Skaugen E, Walløe L
Acta Physiol Scand. 1979 Dec;107(4):343-63. doi: 10.1111/j.1748-1716.1979.tb06486.x.
A nerve membrane model with a two-state pore system was investigated by computer simulation in the uniform (space-clamped) case. Both sodium and potassium conducting pores were modelled, each pore having four independent gates which switched randomly between the open and the closed position, governed by the assumed rate constants. Each pore conducted only when all the gates were open. The model was based upon the Hodgkin-Huxley equations for the giant axon in squid, and in the limit of an infinite number of pores it was identical to these. The firing behaviour of this model as a function of the number of pores and the injected current were investigated. The mean firing frequency and the distribution of interspike intervals were mainly used in the presentation of the results. It was found that for pore numbers less than about 20 000 the main effects due to a finite number of pores were a lowering of the current threshold for firing and a more linear frequency current relationship relative to that of the original H-H equations. For higher pore numbers an increase in the current threshold and a pronounced burst firing close to the threshold were found.
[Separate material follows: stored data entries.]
-- pv_equiv track=rewrite | github.com/llouis0622/Algorithm_Deep_Dive | Programmers/Lv. 2/[Summer&WinterCoding] 영어 끝말잇기.py | solution
-- ===== SOURCE A (Python) =====
-- def solution(n, words):
--     temp = set()
--     temp.add(words[0])
--     for i in range(1, len(words)):
--         if words[i] in temp or words[i - 1][-1] != words[i][0]:
--             return [(i % n) + 1, (i // n) + 1]
--         temp.add(words[i])
--     return [0, 0]
-- ===== SOURCE B (Python) =====
-- def solution(n, words):
--     m = len(words)
--     brk = next((i for i in range(1, m) if words[i - 1][-1] != words[i][0]), m)
--     rep = next((i for i in range(1, m) if words[i] in words[:i]), m)
--     i = min(brk, rep)
--     if i == m:
--         return [0, 0]
--     return [(i % n) + 1, (i // n) + 1]
-- ===== Notes on version B (the rewrite author's own statement) =====
-- stated objective: alternative
-- what changed: Replaces the single stateful loop that maintains a seen-set and returns at the first failure by two independent lazy first-index searches (earliest chain break, earliest repeated word against the prefix) combined by taking the minimum index.
-- outside the precondition, e.g. on solution(1, ['a', 'a', '']): A returns [1, 2], B raises IndexError
import Mathlib
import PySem

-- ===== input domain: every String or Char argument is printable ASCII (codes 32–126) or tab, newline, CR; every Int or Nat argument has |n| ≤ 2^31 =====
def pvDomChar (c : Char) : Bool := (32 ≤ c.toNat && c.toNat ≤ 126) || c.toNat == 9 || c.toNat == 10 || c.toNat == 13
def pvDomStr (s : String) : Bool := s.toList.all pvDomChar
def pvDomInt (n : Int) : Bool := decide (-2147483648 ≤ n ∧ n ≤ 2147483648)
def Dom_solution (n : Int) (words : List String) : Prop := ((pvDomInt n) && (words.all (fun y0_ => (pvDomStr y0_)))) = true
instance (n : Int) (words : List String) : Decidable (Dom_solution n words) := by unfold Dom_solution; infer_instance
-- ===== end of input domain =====

-- B replaces A's single stateful seen-set loop by two independent lazy first-index searches combined by min (alternative decomposition, not claimed faster).

-- ===== PORT A =====
def solutionLoop (n : Int) (words : List String) (temp : PySem.Set String) (i : Nat) : List Int :=
  if h : i < words.length then
    if PySem.Set.contains temp (words.getD i "")
        || decide (PySem.Str.pyGet? (words.getD (i - 1) "") (-1)
             ≠ PySem.Str.pyGet? (words.getD i "") 0) then
      [PySem.Int.mod (i : Int) n + 1, PySem.Int.floordiv (i : Int) n + 1]
    else solutionLoop n words (PySem.Set.add temp (words.getD i "")) (i + 1)
  else [0, 0]
termination_by words.length - i

def solution (n : Int) (words : List String) : List Int :=
  solutionLoop n words (PySem.Set.add PySem.Set.empty (words.getD 0 "")) 1

-- ===== PORT B =====
def brkAt (words : List String) (i : Int) : Bool :=
  decide (PySem.Str.pyGet? (PySem.List.pyGetD words (i - 1) "") (-1)
          ≠ PySem.Str.pyGet? (PySem.List.pyGetD words i "") 0)

def repAt (words : List String) (i : Int) : Bool :=
  (PySem.List.slice words none (some i)).contains (PySem.List.pyGetD words i "")

def solution_alt (n : Int) (words : List String) : List Int :=
  let m : Int := words.length
  let brk := ((PySem.List.pyRange 1 m 1).find? (brkAt words)).getD m
  let rep := ((PySem.List.pyRange 1 m 1).find? (repAt words)).getD m
  let i := min brk rep
  if i = m then [0, 0]
  else [PySem.Int.mod i n + 1, PySem.Int.floordiv i n + 1]

-- ===== PRECONDITION & SPEC =====
-- Pre_ admits exactly the inputs on which BOTH Pythons return normally: words is nonempty,
-- B's break scan never reaches an empty word (which would be an IndexError in either program),
-- and either n is nonzero or no step fails at all (so that no i % n is ever computed).
-- It excludes inputs where A returns but B raises: a repeated word followed by an empty word.
def pvBrkOk (words : List String) (j : Nat) : Bool :=
  words.getD (j - 1) "" != "" && words.getD j "" != "" &&
    (words.getD (j - 1) "").toList.getLast? == (words.getD j "").toList.head?

def pvContinueAt (words : List String) (j : Nat) : Bool :=
  !(words.take j).contains (words.getD j "") && pvBrkOk words j

def Pre_solution (n : Int) (words : List String) : Prop :=
  words ≠ [] ∧
  (∀ i ∈ List.range' 1 (words.length - 1),
    (∀ j ∈ List.range' 1 (i - 1), pvBrkOk words j = true) →
      (words.getD (i - 1) "" ≠ "" ∧ words.getD i "" ≠ "")) ∧
  (n ≠ 0 ∨ ∀ j ∈ List.range' 1 (words.length - 1), pvContinueAt words j = true)
instance (n : Int) (words : List String) : Decidable (Pre_solution n words) := by
  unfold Pre_solution; infer_instance

def pvWitness_solution : Int × List String := (2, ["ab", "ba"])

def Spec_solution (n : Int) (words : List String) (out : List Int) : Prop := out = solution_alt n words
instance (n : Int) (words : List String) (out : List Int) : Decidable (Spec_solution n words out) := by unfold Spec_solution; infer_instance

-- ===== CLAIM (what is proved, stated in full; the proofs are below) =====
def Claim_equal_solution : Prop := ∀ (n : Int) (words : List String), Dom_solution n words → Pre_solution n words → Spec_solution n words (solution n words)

-- ===== LEMMAS AND PROOFS =====

-- min of two first-hit indices over a strictly increasing list is the first index hitting either
lemma minFind (l : List Int) (d : Int) (p q : Int → Bool)
    (hp : l.Pairwise (· < ·)) (hd : ∀ x ∈ l, x < d) :
    min ((l.find? p).getD d) ((l.find? q).getD d)
      = (l.find? (fun x => p x || q x)).getD d := by
  induction l with
  | nil => simp
  | cons a t ih =>
    have ha : a < d := hd a (by simp)
    have hat : ∀ x ∈ t, a < x := (List.pairwise_cons.mp hp).1
    have hp' := (List.pairwise_cons.mp hp).2
    have hd' : ∀ x ∈ t, x < d := fun x hx => hd x (List.mem_cons_of_mem _ hx)
    by_cases hpa : p a
    · by_cases hqa : q a
      · simp [hpa, hqa]
      · have hle : a ≤ (t.find? q).getD d := by
          cases hfq : t.find? q with
          | none => simpa using le_of_lt ha
          | some y => simpa using le_of_lt (hat y (List.mem_of_find?_eq_some hfq))
        simp [hpa, hqa, min_eq_left hle]
    · by_cases hqa : q a
      · have hle : a ≤ (t.find? p).getD d := by
          cases hfp : t.find? p with
          | none => simpa using le_of_lt ha
          | some y => simpa using le_of_lt (hat y (List.mem_of_find?_eq_some hfp))
        simp [hpa, hqa, min_eq_right hle]
      · simp [hpa, hqa, ih hp' hd']

-- A's loop, started at i with temp = set of the first i words, is the first-failure search over range(i, len)
lemma loop_eq (n : Int) (words : List String) :
    ∀ k i : Nat, words.length - i = k → 1 ≤ i →
    solutionLoop n words (PySem.Set.ofList (words.take i)) i =
      match (PySem.List.pyRange (i : Int) (words.length : Int) 1).find?
              (fun j => repAt words j || brkAt words j) with
      | some j => [PySem.Int.mod j n + 1, PySem.Int.floordiv j n + 1]
      | none => [0, 0] := by
  intro k
  induction k with
  | zero =>
    intro i hki h1
    have hge : ¬ i < words.length := by omega
    rw [solutionLoop, dif_neg hge,
      PySem.List.pyRange_one_eq_nil (by exact_mod_cast Nat.le_of_not_lt hge)]
    simp
  | succ k ih =>
    intro i hki h1
    by_cases hlt : i < words.length
    · rw [solutionLoop, dif_pos hlt]
      have hcast : ((i - 1 : Nat) : Int) = (i : Int) - 1 := by omega
      have hwi : PySem.List.pyGetD words (i : Int) "" = words.getD i "" := by
        simp [PySem.List.pyGetD_natCast]
      have hcond :
          (PySem.Set.contains (PySem.Set.ofList (words.take i)) (words.getD i "")
            || decide (PySem.Str.pyGet? (words.getD (i - 1) "") (-1)
                 ≠ PySem.Str.pyGet? (words.getD i "") 0))
          = (repAt words (i : Int) || brkAt words (i : Int)) := by
        have hrep : repAt words (i : Int)
            = PySem.Set.contains (PySem.Set.ofList (words.take i)) (words.getD i "") := by
          simp only [repAt, PySem.List.slice_to_natCast, hwi]
          simp
        have hbrk : brkAt words (i : Int)
            = decide (PySem.Str.pyGet? (words.getD (i - 1) "") (-1)
                 ≠ PySem.Str.pyGet? (words.getD i "") 0) := by
          simp [brkAt, ← hcast, PySem.List.pyGetD_natCast]
        rw [hrep, hbrk]
      rw [PySem.List.pyRange_one_cons (by exact_mod_cast hlt), hcond]
      by_cases hb : (repAt words (i : Int) || brkAt words (i : Int)) = true
      · rw [List.find?_cons_of_pos (by simpa using hb), if_pos hb]
      · rw [List.find?_cons_of_neg (by simpa using hb), if_neg hb]
        have htake : words.take (i + 1) = words.take i ++ [words.getD i ""] := by
          rw [List.take_add_one]
          simp [List.getElem?_eq_getElem hlt, List.getD_eq_getElem?_getD]
        have hofl : PySem.Set.add (PySem.Set.ofList (words.take i)) (words.getD i "")
            = PySem.Set.ofList (words.take (i + 1)) := by
          rw [htake, PySem.Set.ofList_append_singleton]
        rw [hofl]
        have := ih (i + 1) (by omega) (by omega)
        rw [this]
        have : ((i + 1 : Nat) : Int) = (i : Int) + 1 := by push_cast; ring
        rw [this]
    · have hge := hlt
      rw [solutionLoop, dif_neg hlt,
        PySem.List.pyRange_one_eq_nil (by exact_mod_cast Nat.le_of_not_lt hlt)]
      simp

-- B as the first-failure search: min of the two finds is the find of the disjunction
lemma alt_eq (n : Int) (words : List String) :
    solution_alt n words =
      match (PySem.List.pyRange 1 (words.length : Int) 1).find?
              (fun j => repAt words j || brkAt words j) with
      | some j => [PySem.Int.mod j n + 1, PySem.Int.floordiv j n + 1]
      | none => [0, 0] := by
  unfold solution_alt
  dsimp only
  have hpair : (PySem.List.pyRange 1 (words.length : Int) 1).Pairwise (· < ·) :=
    PySem.List.pairwise_lt_pyRange_one 1 (words.length : Int)
  have hmem : ∀ x ∈ PySem.List.pyRange 1 (words.length : Int) 1, x < (words.length : Int) :=
    fun x hx => (PySem.List.mem_pyRange_one.mp hx).2
  rw [minFind _ _ _ _ hpair hmem]
  have hcomm : (fun x => brkAt words x || repAt words x)
      = (fun j : Int => repAt words j || brkAt words j) := by
    funext x; exact Bool.or_comm _ _
  rw [hcomm]
  cases hf : (PySem.List.pyRange 1 (words.length : Int) 1).find?
      (fun j => repAt words j || brkAt words j) with
  | none => simp
  | some j =>
    have hj := List.mem_of_find?_eq_some hf
    have hjlt : j < (words.length : Int) := hmem j hj
    simp [ne_of_lt hjlt]

theorem solution_spec : Claim_equal_solution := by
  intro n words hdom hpre
  obtain ⟨hne, -, -⟩ := hpre
  unfold Spec_solution
  rw [alt_eq]
  obtain ⟨w, ws, rfl⟩ : ∃ w ws, words = w :: ws := by
    cases words with
    | nil => exact absurd rfl hne
    | cons w ws => exact ⟨w, ws, rfl⟩
  unfold solution
  have htemp : PySem.Set.add PySem.Set.empty ((w :: ws).getD 0 "")
      = PySem.Set.ofList ((w :: ws).take 1) := rfl
  rw [htemp, loop_eq n (w :: ws) ((w :: ws).length - 1) 1 rfl (le_refl 1)]
  norm_num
通过计算机模拟研究了均匀(空间钳制)情况下具有双态孔系统的神经膜模型。对钠和钾传导孔均进行了建模,每个孔有四个独立的门,这些门在打开和关闭位置之间随机切换,由假定的速率常数控制。每个孔仅在所有门都打开时才传导。该模型基于鱿鱼巨轴突的霍奇金 - 赫胥黎方程,在无限数量的孔的极限情况下,它与这些方程相同。研究了该模型作为孔数量和注入电流函数的放电行为。结果呈现主要使用平均放电频率和峰间间隔分布。发现对于小于约20000的孔数量,有限数量的孔产生的主要影响是降低了放电的电流阈值以及相对于原始H - H方程具有更线性的频率 - 电流关系。对于更高的孔数量,发现电流阈值增加且在阈值附近出现明显的爆发式放电。